* WORK TO BE COMPLETED *
Read the data below line by line and copy each one with "toList" in it.

(Stored data entries)
-- Opening Marker --

-- pv_equiv track=rewrite | github.com/Das-rebel/ChuckleNet | training/convert_standup_raw_to_word_level.py | apply_context_token_policy
-- ===== SOURCE A (Python) =====
-- from typing import DefaultDict, Dict, Iterable, List, Optional, Sequence, Set, Tuple
--
-- def is_punctuation_token(token: str) -> bool:
--     return bool(token) and all(not char.isalnum() for char in token)
--
-- def extract_last_non_empty_clause_tokens(context_words: Sequence[str]) -> List[str]:
--     clause_tokens: List[List[str]] = [[]]
--     for token in context_words:
--         if is_punctuation_token(token):
--             clause_tokens.append([])
--             continue
--         clause_tokens[-1].append(token)
--     non_empty = [clause for clause in clause_tokens if clause]
--     return list(non_empty[-1]) if non_empty else []
--
-- def apply_context_token_policy(
--     context_words: Sequence[str],
--     policy: str,
--     context_tail_tokens: int,
-- ) -> List[str]:
--     if policy == "full":
--         return list(context_words)
--     if policy == "lexical_tail":
--         lexical_words = [word for word in context_words if not is_punctuation_token(word)]
--     elif policy == "clause_lexical_tail":
--         lexical_words = extract_last_non_empty_clause_tokens(context_words)
--     else:
--         raise ValueError(f"Unsupported context token policy: {policy}")
--     if context_tail_tokens <= 0:
--         return []
--     return lexical_words[-context_tail_tokens:]
-- ===== SOURCE B (Python) =====
-- def is_punctuation_token(token: str) -> bool:
--     return bool(token) and all(not char.isalnum() for char in token)
--
-- def apply_context_token_policy(context_words, policy, context_tail_tokens):
--     if policy == "full":
--         return list(context_words)
--     if policy not in ("lexical_tail", "clause_lexical_tail"):
--         raise ValueError(f"Unsupported context token policy: {policy}")
--     if context_tail_tokens <= 0:
--         return []
--     clause_mode = policy == "clause_lexical_tail"
--     buf = []
--     for token in reversed(context_words):
--         if is_punctuation_token(token):
--             if clause_mode and buf:
--                 break
--             continue
--         buf.append(token)
--         if len(buf) == context_tail_tokens:
--             break
--     buf.reverse()
--     return buf
-- ===== Notes on version B (the rewrite author's own statement) =====
-- stated objective: alternative
-- what changed: Replaces the forward clause-building (list of clause lists, filter non-empty, take last) and the filter-then-negative-slice with a single reverse scan that keeps only the current tail run and stops as soon as context_tail_tokens tokens are collected or (in clause mode) a punctuation token ends the run.
import Mathlib
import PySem

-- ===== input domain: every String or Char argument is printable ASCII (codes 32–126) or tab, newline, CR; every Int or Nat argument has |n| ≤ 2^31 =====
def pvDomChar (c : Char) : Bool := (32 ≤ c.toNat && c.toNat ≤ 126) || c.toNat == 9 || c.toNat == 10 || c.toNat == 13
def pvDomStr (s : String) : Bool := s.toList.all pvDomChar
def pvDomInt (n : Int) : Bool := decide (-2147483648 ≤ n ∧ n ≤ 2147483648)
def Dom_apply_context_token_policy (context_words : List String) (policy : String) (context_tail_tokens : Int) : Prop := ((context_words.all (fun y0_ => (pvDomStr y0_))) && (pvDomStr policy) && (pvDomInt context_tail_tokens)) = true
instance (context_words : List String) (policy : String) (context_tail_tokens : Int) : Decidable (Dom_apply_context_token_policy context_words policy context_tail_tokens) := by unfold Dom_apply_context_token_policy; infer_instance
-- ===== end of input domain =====

-- B replaces A's forward clause-building and filter-then-slice with one reverse scan
-- that maintains only the current tail run (alternative decomposition, same cost).

-- ===== PORT A =====
-- is_punctuation_token: bool(token) and all(not char.isalnum() for char in token)
def pvIsPunct (token : String) : Bool :=
  (!token.toList.isEmpty) && token.toList.all (fun c => !(PySem.Chars.isalnum c))

-- extract_last_non_empty_clause_tokens; clause_tokens[-1].append is modelled as
-- dropLast ++ [getLastD [] ++ [token]] (the list starts non-empty and stays non-empty)
def pvExtractLast (context_words : List String) : List String :=
  let clause_tokens := context_words.foldl
    (fun ct token =>
      if pvIsPunct token then ct ++ [[]]
      else ct.dropLast ++ [ct.getLastD [] ++ [token]])
    [[]]
  let non_empty := clause_tokens.filter (fun clause => !clause.isEmpty)
  non_empty.getLastD []   -- list(non_empty[-1]) if non_empty else []

def apply_context_token_policy (context_words : List String) (policy : String) (context_tail_tokens : Int) : List String :=
  if policy == "full" then context_words
  else
    let lexical_words :=
      if policy == "lexical_tail" then context_words.filter (fun word => !pvIsPunct word)
      else if policy == "clause_lexical_tail" then pvExtractLast context_words
      else []   -- Python raises ValueError here; excluded by Pre_
    if context_tail_tokens ≤ 0 then []
    else PySem.List.slice lexical_words (some (-context_tail_tokens)) none   -- lexical_words[-k:]

-- ===== PORT B =====
-- reverse scan: skip punctuation (in clause mode a punctuation token after the first
-- collected word breaks), append words, stop once context_tail_tokens words collected
def pvBloop (clause_mode : Bool) (k : Int) : List String → List String → List String
  | buf, [] => buf
  | buf, token :: rest =>
    if pvIsPunct token then
      if clause_mode && !buf.isEmpty then buf else pvBloop clause_mode k buf rest
    else
      let buf' := buf ++ [token]
      if (buf'.length : Int) = k then buf' else pvBloop clause_mode k buf' rest

def apply_context_token_policy_alt (context_words : List String) (policy : String) (context_tail_tokens : Int) : List String :=
  if policy == "full" then context_words
  else if !(policy == "lexical_tail" || policy == "clause_lexical_tail") then []   -- raise ValueError; outside Pre_
  else if context_tail_tokens ≤ 0 then []
  else (pvBloop (policy == "clause_lexical_tail") context_tail_tokens [] context_words.reverse).reverse

-- ===== PRECONDITION & SPEC =====
-- Pre_ admits exactly the three supported policies; on any other policy both Pythons raise ValueError.
def Pre_apply_context_token_policy (context_words : List String) (policy : String) (context_tail_tokens : Int) : Prop :=
  policy = "full" ∨ policy = "lexical_tail" ∨ policy = "clause_lexical_tail"
instance (context_words : List String) (policy : String) (context_tail_tokens : Int) : Decidable (Pre_apply_context_token_policy context_words policy context_tail_tokens) := by unfold Pre_apply_context_token_policy; infer_instance

def pvWitness_apply_context_token_policy : List String × String × Int := (["hi", ",", "there"], "clause_lexical_tail", 2)

def Spec_apply_context_token_policy (context_words : List String) (policy : String) (context_tail_tokens : Int) (out : List String) : Prop := out = apply_context_token_policy_alt context_words policy context_tail_tokens
instance (context_words : List String) (policy : String) (context_tail_tokens : Int) (out : List String) : Decidable (Spec_apply_context_token_policy context_words policy context_tail_tokens out) := by unfold Spec_apply_context_token_policy; infer_instance

-- ===== CLAIM (what is proved, stated in full; the proofs are below) =====
def Claim_equal_apply_context_token_policy : Prop := ∀ (context_words : List String) (policy : String) (context_tail_tokens : Int), Dom_apply_context_token_policy context_words policy context_tail_tokens → Pre_apply_context_token_policy context_words policy context_tail_tokens → Spec_apply_context_token_policy context_words policy context_tail_tokens (apply_context_token_policy context_words policy context_tail_tokens)

-- ===== LEMMAS AND PROOFS =====

-- B's loop in lexical_tail mode: collect the first (k - |buf|) non-punctuation tokens
lemma pvBloop_false (k : Int) :
    ∀ (l buf : List String), (buf.length : Int) < k →
      pvBloop false k buf l = buf ++ (l.filter (fun t => !pvIsPunct t)).take (k.toNat - buf.length)
  | [], buf, _ => by simp [pvBloop]
  | t :: rest, buf, h => by
    by_cases hp : pvIsPunct t
    · simp only [pvBloop, hp, if_true, Bool.false_and]
      rw [pvBloop_false k rest buf h]
      simp [hp]
    · by_cases he : ((buf ++ [t]).length : Int) = k
      · simp only [List.length_append, List.length_cons, List.length_nil] at he
        have hm : k.toNat - buf.length = 1 := by omega
        simp [pvBloop, hp, he, hm]
      · have h' : ((buf ++ [t]).length : Int) < k := by simp at he ⊢; omega
        simp only [pvBloop, hp, if_neg he]
        rw [pvBloop_false k rest (buf ++ [t]) h']
        have hm : k.toNat - buf.length = (k.toNat - (buf.length + 1)) + 1 := by
          simp at h'; omega
        simp [hp, hm, List.take_succ_cons]

-- B's loop in clause mode once the run has started: punctuation breaks, cap at k
lemma pvBloop_true_run (k : Int) :
    ∀ (l buf : List String), buf ≠ [] → (buf.length : Int) < k →
      pvBloop true k buf l = buf ++ (l.takeWhile (fun t => !pvIsPunct t)).take (k.toNat - buf.length)
  | [], buf, _, _ => by simp [pvBloop]
  | t :: rest, buf, hb, h => by
    by_cases hp : pvIsPunct t
    · simp [pvBloop, hp, hb, List.takeWhile_cons]
    · by_cases he : ((buf ++ [t]).length : Int) = k
      · simp only [List.length_append, List.length_cons, List.length_nil] at he
        have hm : k.toNat - buf.length = 1 := by omega
        simp [pvBloop, hp, he, hm, List.takeWhile_cons]
      · have h' : ((buf ++ [t]).length : Int) < k := by simp at he ⊢; omega
        simp only [pvBloop, hp, if_neg he]
        rw [pvBloop_true_run k rest (buf ++ [t]) (by simp) h']
        have hm : k.toNat - buf.length = (k.toNat - (buf.length + 1)) + 1 := by
          simp at h'; omega
        simp [hp, hm, List.takeWhile_cons, List.take_succ_cons]

-- B's loop in clause mode from the start: skip leading punctuation, collect the run
lemma pvBloop_true (k : Int) (hk : 0 < k) :
    ∀ (l : List String),
      pvBloop true k [] l = ((l.dropWhile pvIsPunct).takeWhile (fun t => !pvIsPunct t)).take k.toNat
  | [] => by simp [pvBloop]
  | t :: rest => by
    by_cases hp : pvIsPunct t
    · simp only [pvBloop, hp, if_true, List.isEmpty_nil, Bool.not_true, Bool.and_false,
        Bool.false_eq_true, List.dropWhile_cons_of_pos]
      exact pvBloop_true k hk rest
    · by_cases he : (([t] : List String).length : Int) = k
      · simp only [List.length_cons, List.length_nil] at he
        have hm : k.toNat = 1 := by omega
        simp [pvBloop, hp, he, hm, List.dropWhile_cons_of_neg, List.takeWhile_cons]
      · have h' : (([t] : List String).length : Int) < k := by simp at he ⊢; omega
        simp only [pvBloop, hp, List.nil_append, if_neg he]
        rw [show (pvBloop true k [t]) = (pvBloop true k ([] ++ [t])) by simp,
          pvBloop_true_run k rest ([] ++ [t]) (by simp) (by simpa using h')]
        have hm : k.toNat = (k.toNat - 1) + 1 := by simp at h'; omega
        simp only [List.nil_append, List.length_cons, List.length_nil,
          List.dropWhile_cons_of_neg hp, List.takeWhile_cons, hp, Bool.not_false, if_true]
        rw [hm]
        simp

-- A's clause fold: the running last clause is the reversed tail run of non-punctuation tokens
lemma pvFold_last (ws : List String) :
    (ws.foldl (fun ct token =>
        if pvIsPunct token then ct ++ [[]]
        else ct.dropLast ++ [ct.getLastD [] ++ [token]]) [[]]).getLastD []
      = (ws.reverse.takeWhile (fun t => !pvIsPunct t)).reverse := by
  induction ws using List.reverseRecOn with
  | nil => simp
  | append_singleton ws t ih =>
    simp only [List.foldl_append, List.foldl_cons, List.foldl_nil,
      List.reverse_append, List.reverse_cons, List.reverse_nil, List.nil_append,
      List.singleton_append]
    by_cases hp : pvIsPunct t
    · simp [hp, List.takeWhile_cons]
    · rw [if_neg hp, List.getLastD_concat, ih]
      simp [hp, List.takeWhile_cons]

-- the last non-empty clause of A's fold, read from the right end
lemma pvFold_filter_last (ws : List String) :
    ((ws.foldl (fun ct token =>
        if pvIsPunct token then ct ++ [[]]
        else ct.dropLast ++ [ct.getLastD [] ++ [token]]) [[]]).filter
          (fun clause => !clause.isEmpty)).getLastD []
      = ((ws.reverse.dropWhile pvIsPunct).takeWhile (fun t => !pvIsPunct t)).reverse := by
  induction ws using List.reverseRecOn with
  | nil => simp
  | append_singleton ws t ih =>
    simp only [List.foldl_append, List.foldl_cons, List.foldl_nil,
      List.reverse_append, List.reverse_cons, List.reverse_nil, List.nil_append,
      List.singleton_append]
    by_cases hp : pvIsPunct t
    · simpa [hp, List.filter_append, List.dropWhile_cons_of_pos] using ih
    · rw [if_neg hp, List.filter_append, List.filter_singleton]
      rw [show ∀ (l : List String) (x : String), (!(l ++ [x]).isEmpty) = true from by intro l x; simp]
      rw [cond_true]
      rw [List.getLastD_concat, pvFold_last ws]
      simp [hp]

-- A's clause extraction read from the right end
lemma pvExtractLast_eq (ws : List String) :
    pvExtractLast ws = ((ws.reverse.dropWhile pvIsPunct).takeWhile (fun t => !pvIsPunct t)).reverse := by
  unfold pvExtractLast
  exact pvFold_filter_last ws

-- ===== VERDICT (by name: the statement is the Claim_ definition above) =====
theorem apply_context_token_policy_spec : Claim_equal_apply_context_token_policy := by
  intro ws policy k _hdom hpre
  unfold Spec_apply_context_token_policy
  rcases hpre with h | h | h <;> subst h
  · simp [apply_context_token_policy, apply_context_token_policy_alt]
  · by_cases hk : k ≤ 0
    · simp [apply_context_token_policy, apply_context_token_policy_alt, hk]
    · have hk' : (0 : Int) < k := by omega
      have hkeq : -k = -((k.toNat : Nat) : Int) := by omega
      have hkpos : 0 < k.toNat := by omega
      simp only [apply_context_token_policy, apply_context_token_policy_alt]
      simp [hk]
      rw [pvBloop_false k ws.reverse [] (by simpa using hk')]
      rw [hkeq, PySem.List.slice_from_neg_natCast _ _ hkpos]
      simp only [List.filter_reverse, List.nil_append, List.length_nil, Nat.sub_zero,
        List.take_reverse, List.reverse_reverse]
  · by_cases hk : k ≤ 0
    · simp [apply_context_token_policy, apply_context_token_policy_alt, hk]
    · have hk' : (0 : Int) < k := by omega
      have hkeq : -k = -((k.toNat : Nat) : Int) := by omega
      have hkpos : 0 < k.toNat := by omega
      simp only [apply_context_token_policy, apply_context_token_policy_alt]
      simp [hk]
      rw [pvBloop_true k hk' ws.reverse, pvExtractLast_eq ws]
      rw [hkeq, PySem.List.slice_from_neg_natCast _ _ hkpos]
      rw [List.reverse_take]
      simp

-- Closing Marker --

* WRITTEN REPLY *
def pvDomStr (s : String) : Bool := s.toList.all pvDomChar
  (!token.toList.isEmpty) && token.toList.all (fun c => !(PySem.Chars.isalnum c))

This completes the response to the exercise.